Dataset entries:
^^^^^^^^
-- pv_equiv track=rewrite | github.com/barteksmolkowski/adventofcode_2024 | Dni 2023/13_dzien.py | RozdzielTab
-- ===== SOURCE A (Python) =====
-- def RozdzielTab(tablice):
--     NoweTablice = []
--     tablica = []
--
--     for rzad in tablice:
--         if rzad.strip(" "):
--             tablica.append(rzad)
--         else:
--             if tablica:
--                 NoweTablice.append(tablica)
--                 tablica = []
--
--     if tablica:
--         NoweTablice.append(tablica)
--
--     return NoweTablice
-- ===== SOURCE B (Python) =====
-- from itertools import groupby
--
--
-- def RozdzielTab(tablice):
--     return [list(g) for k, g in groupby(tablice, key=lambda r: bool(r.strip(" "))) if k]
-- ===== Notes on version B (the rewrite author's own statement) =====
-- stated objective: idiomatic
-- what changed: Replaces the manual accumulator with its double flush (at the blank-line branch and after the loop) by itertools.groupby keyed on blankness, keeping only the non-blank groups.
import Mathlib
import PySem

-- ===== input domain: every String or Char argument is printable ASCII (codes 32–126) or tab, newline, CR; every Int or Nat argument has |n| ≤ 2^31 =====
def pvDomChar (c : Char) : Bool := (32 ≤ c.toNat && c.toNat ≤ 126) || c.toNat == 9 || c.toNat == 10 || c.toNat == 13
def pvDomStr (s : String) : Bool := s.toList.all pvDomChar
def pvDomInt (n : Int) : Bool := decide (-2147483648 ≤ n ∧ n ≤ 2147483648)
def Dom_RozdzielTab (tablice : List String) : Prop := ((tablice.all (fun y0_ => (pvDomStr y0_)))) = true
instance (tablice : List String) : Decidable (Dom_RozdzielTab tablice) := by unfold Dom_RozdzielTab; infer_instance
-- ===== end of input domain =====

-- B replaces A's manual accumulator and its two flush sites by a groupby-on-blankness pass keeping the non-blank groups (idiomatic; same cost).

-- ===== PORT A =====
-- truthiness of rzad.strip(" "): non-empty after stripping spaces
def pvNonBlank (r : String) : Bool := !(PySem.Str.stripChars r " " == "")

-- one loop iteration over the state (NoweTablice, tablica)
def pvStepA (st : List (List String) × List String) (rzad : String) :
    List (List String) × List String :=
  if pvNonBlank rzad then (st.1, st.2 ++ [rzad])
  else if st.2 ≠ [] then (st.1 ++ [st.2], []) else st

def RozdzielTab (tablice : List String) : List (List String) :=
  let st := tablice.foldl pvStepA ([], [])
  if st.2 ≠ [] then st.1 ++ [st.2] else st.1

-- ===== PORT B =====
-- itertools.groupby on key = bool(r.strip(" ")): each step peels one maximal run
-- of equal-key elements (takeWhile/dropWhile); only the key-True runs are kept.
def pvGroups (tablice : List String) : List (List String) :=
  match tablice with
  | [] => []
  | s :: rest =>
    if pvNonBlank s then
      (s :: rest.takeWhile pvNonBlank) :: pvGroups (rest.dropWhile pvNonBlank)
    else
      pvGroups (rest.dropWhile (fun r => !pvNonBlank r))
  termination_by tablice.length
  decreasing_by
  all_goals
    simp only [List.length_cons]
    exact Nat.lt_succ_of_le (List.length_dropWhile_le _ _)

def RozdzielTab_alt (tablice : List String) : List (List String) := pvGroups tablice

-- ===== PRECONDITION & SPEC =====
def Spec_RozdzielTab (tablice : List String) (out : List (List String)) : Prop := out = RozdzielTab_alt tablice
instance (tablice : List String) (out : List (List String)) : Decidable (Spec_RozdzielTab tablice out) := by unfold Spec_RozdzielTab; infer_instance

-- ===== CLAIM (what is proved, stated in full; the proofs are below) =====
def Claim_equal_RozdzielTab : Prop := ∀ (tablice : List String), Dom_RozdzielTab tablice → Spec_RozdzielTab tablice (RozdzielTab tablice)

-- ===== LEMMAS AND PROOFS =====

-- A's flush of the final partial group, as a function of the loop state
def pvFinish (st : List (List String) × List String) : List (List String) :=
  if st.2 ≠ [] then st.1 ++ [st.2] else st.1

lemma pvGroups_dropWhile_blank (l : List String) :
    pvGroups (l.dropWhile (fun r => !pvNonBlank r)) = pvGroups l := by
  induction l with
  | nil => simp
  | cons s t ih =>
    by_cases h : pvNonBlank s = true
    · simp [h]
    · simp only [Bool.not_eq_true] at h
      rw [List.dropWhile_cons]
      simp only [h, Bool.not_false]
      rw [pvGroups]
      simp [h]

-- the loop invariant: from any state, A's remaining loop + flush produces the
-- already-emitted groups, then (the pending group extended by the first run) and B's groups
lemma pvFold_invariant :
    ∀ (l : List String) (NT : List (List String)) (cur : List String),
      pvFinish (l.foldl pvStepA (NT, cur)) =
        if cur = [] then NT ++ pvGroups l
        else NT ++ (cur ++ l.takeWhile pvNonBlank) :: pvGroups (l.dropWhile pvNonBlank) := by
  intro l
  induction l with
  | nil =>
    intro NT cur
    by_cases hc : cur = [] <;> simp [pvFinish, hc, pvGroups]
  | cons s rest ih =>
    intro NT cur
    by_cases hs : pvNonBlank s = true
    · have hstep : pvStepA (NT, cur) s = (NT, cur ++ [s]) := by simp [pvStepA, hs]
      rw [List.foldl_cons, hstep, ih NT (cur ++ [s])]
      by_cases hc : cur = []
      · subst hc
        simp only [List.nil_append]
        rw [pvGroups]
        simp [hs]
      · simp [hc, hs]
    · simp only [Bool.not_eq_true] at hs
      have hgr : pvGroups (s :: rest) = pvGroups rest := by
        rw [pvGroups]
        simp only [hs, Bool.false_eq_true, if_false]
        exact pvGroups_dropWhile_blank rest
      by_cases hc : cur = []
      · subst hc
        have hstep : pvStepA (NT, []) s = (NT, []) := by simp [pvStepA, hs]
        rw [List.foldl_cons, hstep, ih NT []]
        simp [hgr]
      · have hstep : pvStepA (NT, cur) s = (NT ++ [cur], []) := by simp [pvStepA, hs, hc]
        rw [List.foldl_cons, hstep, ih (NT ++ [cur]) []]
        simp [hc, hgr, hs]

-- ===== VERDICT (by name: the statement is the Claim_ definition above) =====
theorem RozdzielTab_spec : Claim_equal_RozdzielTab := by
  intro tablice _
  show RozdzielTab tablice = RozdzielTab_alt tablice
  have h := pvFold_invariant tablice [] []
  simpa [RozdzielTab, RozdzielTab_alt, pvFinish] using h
^^^^^^^^
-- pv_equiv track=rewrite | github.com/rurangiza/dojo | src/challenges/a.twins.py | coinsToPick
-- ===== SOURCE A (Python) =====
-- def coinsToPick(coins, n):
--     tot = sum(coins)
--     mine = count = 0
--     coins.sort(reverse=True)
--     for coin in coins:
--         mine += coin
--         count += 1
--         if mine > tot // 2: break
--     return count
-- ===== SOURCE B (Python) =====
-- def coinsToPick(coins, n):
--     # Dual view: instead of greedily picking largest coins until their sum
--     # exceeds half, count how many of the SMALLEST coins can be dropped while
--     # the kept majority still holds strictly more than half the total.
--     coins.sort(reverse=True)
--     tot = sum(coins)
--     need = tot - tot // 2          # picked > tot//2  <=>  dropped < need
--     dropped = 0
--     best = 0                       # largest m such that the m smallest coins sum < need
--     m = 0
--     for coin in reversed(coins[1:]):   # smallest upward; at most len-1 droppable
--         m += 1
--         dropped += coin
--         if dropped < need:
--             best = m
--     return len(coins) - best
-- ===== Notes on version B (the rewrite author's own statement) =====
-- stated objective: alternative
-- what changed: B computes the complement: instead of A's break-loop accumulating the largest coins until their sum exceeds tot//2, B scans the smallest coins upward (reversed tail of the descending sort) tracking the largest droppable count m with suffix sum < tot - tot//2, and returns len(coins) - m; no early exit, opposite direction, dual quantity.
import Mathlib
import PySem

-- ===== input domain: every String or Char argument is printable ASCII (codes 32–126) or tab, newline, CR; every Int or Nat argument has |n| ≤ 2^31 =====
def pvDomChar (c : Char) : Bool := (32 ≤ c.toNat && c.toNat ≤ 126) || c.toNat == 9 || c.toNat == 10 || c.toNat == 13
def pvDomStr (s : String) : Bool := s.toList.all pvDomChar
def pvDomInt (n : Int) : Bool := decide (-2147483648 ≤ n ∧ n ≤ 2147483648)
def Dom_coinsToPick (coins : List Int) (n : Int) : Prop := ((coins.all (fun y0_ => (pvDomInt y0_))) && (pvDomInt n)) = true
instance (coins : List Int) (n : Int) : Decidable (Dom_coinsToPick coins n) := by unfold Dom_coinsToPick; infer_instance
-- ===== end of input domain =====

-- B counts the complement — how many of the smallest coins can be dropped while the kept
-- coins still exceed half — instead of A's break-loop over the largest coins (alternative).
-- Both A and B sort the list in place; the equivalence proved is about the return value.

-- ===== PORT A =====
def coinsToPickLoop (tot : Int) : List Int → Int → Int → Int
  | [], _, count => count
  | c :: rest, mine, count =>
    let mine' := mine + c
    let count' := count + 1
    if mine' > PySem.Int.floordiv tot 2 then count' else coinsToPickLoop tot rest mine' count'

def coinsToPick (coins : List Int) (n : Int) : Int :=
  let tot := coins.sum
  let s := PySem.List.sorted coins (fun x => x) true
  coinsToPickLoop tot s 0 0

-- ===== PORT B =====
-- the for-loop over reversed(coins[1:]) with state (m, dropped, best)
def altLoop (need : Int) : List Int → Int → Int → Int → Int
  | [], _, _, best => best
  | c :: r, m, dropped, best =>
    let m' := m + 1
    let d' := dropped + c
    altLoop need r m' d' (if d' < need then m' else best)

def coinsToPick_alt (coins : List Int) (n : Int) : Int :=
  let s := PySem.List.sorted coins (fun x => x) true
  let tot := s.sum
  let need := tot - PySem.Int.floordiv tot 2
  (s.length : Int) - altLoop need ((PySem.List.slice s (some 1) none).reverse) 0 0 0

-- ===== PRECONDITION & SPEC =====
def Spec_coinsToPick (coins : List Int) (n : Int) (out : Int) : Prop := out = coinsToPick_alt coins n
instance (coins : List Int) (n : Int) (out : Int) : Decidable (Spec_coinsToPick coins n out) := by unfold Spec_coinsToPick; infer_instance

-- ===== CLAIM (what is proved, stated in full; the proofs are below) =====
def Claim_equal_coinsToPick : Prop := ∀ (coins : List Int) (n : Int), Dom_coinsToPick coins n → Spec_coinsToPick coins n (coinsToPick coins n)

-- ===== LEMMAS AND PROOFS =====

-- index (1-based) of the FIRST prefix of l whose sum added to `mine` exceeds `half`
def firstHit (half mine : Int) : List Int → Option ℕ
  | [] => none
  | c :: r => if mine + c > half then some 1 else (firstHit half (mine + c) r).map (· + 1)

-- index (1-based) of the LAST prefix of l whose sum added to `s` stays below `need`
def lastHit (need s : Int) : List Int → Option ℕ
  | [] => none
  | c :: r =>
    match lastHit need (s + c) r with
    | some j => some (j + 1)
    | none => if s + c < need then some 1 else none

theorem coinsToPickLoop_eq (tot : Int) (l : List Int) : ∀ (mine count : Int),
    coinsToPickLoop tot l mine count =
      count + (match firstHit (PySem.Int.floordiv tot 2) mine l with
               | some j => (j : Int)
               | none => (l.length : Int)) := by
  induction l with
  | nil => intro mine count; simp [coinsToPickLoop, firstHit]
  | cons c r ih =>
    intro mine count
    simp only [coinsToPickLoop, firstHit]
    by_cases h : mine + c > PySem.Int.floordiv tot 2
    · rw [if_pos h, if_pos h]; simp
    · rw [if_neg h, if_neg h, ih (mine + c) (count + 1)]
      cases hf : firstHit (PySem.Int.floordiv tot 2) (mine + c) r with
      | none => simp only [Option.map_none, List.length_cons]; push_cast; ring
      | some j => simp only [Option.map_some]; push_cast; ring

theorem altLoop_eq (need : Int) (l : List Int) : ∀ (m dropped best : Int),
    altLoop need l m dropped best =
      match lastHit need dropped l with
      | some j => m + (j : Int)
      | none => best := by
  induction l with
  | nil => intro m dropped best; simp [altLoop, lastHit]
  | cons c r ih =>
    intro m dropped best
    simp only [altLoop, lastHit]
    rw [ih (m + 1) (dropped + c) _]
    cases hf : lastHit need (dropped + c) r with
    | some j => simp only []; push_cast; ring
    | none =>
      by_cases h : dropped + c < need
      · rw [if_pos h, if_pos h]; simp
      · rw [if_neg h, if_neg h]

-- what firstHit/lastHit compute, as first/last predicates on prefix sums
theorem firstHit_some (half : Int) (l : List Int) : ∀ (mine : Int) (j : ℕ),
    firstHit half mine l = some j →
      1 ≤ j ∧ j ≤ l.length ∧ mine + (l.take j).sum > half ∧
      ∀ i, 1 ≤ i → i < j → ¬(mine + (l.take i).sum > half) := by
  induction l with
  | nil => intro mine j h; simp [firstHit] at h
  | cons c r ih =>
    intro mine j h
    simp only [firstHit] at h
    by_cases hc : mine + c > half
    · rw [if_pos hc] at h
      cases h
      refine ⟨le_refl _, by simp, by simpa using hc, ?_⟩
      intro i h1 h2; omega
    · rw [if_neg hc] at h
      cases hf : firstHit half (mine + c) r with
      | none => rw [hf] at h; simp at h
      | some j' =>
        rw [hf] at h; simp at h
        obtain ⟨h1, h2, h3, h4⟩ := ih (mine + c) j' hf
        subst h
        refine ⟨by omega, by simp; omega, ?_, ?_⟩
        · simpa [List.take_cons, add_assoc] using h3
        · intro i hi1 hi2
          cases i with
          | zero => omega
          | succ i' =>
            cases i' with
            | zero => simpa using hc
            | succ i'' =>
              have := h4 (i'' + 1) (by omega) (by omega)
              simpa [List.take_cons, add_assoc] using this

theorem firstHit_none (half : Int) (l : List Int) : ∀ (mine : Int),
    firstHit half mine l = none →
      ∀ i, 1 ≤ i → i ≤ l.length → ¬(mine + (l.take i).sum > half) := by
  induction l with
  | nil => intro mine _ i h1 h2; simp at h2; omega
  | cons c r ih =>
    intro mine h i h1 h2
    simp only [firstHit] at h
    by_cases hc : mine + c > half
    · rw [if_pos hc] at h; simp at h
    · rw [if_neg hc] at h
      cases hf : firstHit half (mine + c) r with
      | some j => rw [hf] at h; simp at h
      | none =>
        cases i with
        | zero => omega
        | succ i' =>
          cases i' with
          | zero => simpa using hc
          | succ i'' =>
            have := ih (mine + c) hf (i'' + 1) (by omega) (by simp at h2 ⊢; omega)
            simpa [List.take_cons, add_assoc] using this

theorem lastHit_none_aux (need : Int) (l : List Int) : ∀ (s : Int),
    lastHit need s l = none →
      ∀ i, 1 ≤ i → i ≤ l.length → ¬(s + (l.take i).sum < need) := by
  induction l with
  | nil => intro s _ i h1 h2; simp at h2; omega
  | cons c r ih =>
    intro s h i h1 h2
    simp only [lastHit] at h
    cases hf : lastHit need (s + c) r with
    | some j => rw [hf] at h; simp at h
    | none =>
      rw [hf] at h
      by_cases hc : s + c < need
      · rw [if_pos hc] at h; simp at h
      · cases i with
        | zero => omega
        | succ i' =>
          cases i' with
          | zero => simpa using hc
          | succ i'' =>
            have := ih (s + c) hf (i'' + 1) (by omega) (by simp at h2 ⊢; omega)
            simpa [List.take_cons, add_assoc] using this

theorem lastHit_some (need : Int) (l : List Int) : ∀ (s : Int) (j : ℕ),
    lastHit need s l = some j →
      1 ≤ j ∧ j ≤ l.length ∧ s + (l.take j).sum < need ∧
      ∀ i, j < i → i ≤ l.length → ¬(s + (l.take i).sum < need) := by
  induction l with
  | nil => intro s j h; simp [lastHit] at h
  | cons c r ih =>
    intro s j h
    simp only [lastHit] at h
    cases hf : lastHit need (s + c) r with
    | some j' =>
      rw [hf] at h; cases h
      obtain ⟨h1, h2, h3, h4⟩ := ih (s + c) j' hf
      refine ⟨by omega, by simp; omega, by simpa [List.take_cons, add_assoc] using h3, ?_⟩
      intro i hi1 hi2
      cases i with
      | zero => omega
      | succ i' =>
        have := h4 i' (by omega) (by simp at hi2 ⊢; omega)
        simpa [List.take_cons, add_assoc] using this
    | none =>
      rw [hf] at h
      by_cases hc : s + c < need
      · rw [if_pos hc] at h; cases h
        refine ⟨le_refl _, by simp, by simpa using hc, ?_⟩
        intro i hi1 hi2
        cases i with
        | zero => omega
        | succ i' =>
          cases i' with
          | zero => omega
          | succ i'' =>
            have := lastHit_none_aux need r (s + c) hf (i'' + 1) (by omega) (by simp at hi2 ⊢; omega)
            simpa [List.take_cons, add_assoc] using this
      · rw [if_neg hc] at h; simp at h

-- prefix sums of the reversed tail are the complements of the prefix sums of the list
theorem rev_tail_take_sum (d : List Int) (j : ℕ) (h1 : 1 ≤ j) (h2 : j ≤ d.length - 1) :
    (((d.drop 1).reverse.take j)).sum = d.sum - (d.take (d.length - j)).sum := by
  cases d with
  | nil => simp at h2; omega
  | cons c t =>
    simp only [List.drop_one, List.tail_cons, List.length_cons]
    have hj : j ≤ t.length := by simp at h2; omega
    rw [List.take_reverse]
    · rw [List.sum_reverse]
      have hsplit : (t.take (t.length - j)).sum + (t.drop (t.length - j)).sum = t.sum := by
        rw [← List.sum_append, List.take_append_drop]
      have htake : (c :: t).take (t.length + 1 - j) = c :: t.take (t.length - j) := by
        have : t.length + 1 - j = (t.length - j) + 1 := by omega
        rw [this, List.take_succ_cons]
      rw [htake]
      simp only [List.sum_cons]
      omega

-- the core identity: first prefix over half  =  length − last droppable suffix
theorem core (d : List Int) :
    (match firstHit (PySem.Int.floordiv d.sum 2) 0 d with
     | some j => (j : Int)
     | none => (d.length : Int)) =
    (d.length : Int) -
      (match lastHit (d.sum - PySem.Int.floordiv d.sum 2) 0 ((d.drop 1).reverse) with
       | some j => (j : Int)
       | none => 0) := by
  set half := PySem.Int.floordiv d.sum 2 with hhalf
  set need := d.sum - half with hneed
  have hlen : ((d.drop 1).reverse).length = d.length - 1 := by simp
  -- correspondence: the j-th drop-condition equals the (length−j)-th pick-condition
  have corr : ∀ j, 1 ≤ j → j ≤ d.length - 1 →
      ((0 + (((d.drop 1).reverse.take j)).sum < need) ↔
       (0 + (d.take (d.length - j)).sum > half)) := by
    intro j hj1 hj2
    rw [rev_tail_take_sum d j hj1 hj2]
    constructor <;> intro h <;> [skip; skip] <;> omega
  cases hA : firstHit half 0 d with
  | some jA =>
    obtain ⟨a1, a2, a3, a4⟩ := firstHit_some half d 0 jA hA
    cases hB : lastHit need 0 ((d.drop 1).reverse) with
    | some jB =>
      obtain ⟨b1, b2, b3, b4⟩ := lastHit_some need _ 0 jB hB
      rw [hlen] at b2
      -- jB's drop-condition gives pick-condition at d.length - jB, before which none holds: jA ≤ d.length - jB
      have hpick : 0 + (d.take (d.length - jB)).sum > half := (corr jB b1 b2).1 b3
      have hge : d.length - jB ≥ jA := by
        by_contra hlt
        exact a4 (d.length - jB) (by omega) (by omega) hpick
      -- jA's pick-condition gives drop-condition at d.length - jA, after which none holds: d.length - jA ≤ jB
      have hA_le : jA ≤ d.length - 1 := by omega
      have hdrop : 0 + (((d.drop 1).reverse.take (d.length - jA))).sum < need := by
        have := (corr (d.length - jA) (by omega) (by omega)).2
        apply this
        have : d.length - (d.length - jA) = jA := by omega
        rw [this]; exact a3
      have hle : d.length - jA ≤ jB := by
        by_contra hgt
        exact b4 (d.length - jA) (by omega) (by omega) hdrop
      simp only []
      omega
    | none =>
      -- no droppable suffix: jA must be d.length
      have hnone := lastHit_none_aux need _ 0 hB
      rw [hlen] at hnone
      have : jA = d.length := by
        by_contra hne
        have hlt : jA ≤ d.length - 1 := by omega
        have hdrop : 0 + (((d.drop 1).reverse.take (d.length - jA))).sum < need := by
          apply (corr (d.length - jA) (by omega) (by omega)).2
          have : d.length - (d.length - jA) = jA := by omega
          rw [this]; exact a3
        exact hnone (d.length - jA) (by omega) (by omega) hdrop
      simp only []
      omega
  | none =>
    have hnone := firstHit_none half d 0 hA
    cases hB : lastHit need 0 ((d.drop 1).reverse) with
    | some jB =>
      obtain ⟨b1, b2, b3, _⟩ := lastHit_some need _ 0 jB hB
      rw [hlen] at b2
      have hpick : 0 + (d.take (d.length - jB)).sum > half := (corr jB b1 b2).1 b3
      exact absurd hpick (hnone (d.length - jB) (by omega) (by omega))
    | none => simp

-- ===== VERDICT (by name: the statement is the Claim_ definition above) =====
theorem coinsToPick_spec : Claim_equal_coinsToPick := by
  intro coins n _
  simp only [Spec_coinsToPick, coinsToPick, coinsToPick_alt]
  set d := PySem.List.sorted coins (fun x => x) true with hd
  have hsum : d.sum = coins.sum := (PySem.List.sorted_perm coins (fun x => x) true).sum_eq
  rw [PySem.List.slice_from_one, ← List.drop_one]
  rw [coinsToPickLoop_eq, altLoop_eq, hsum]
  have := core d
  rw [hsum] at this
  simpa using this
^^^^^^^^
Check the data line by line and report how many lines contain "their" as a word or string, giving nothing besides the number.

FINISHED TASK: 2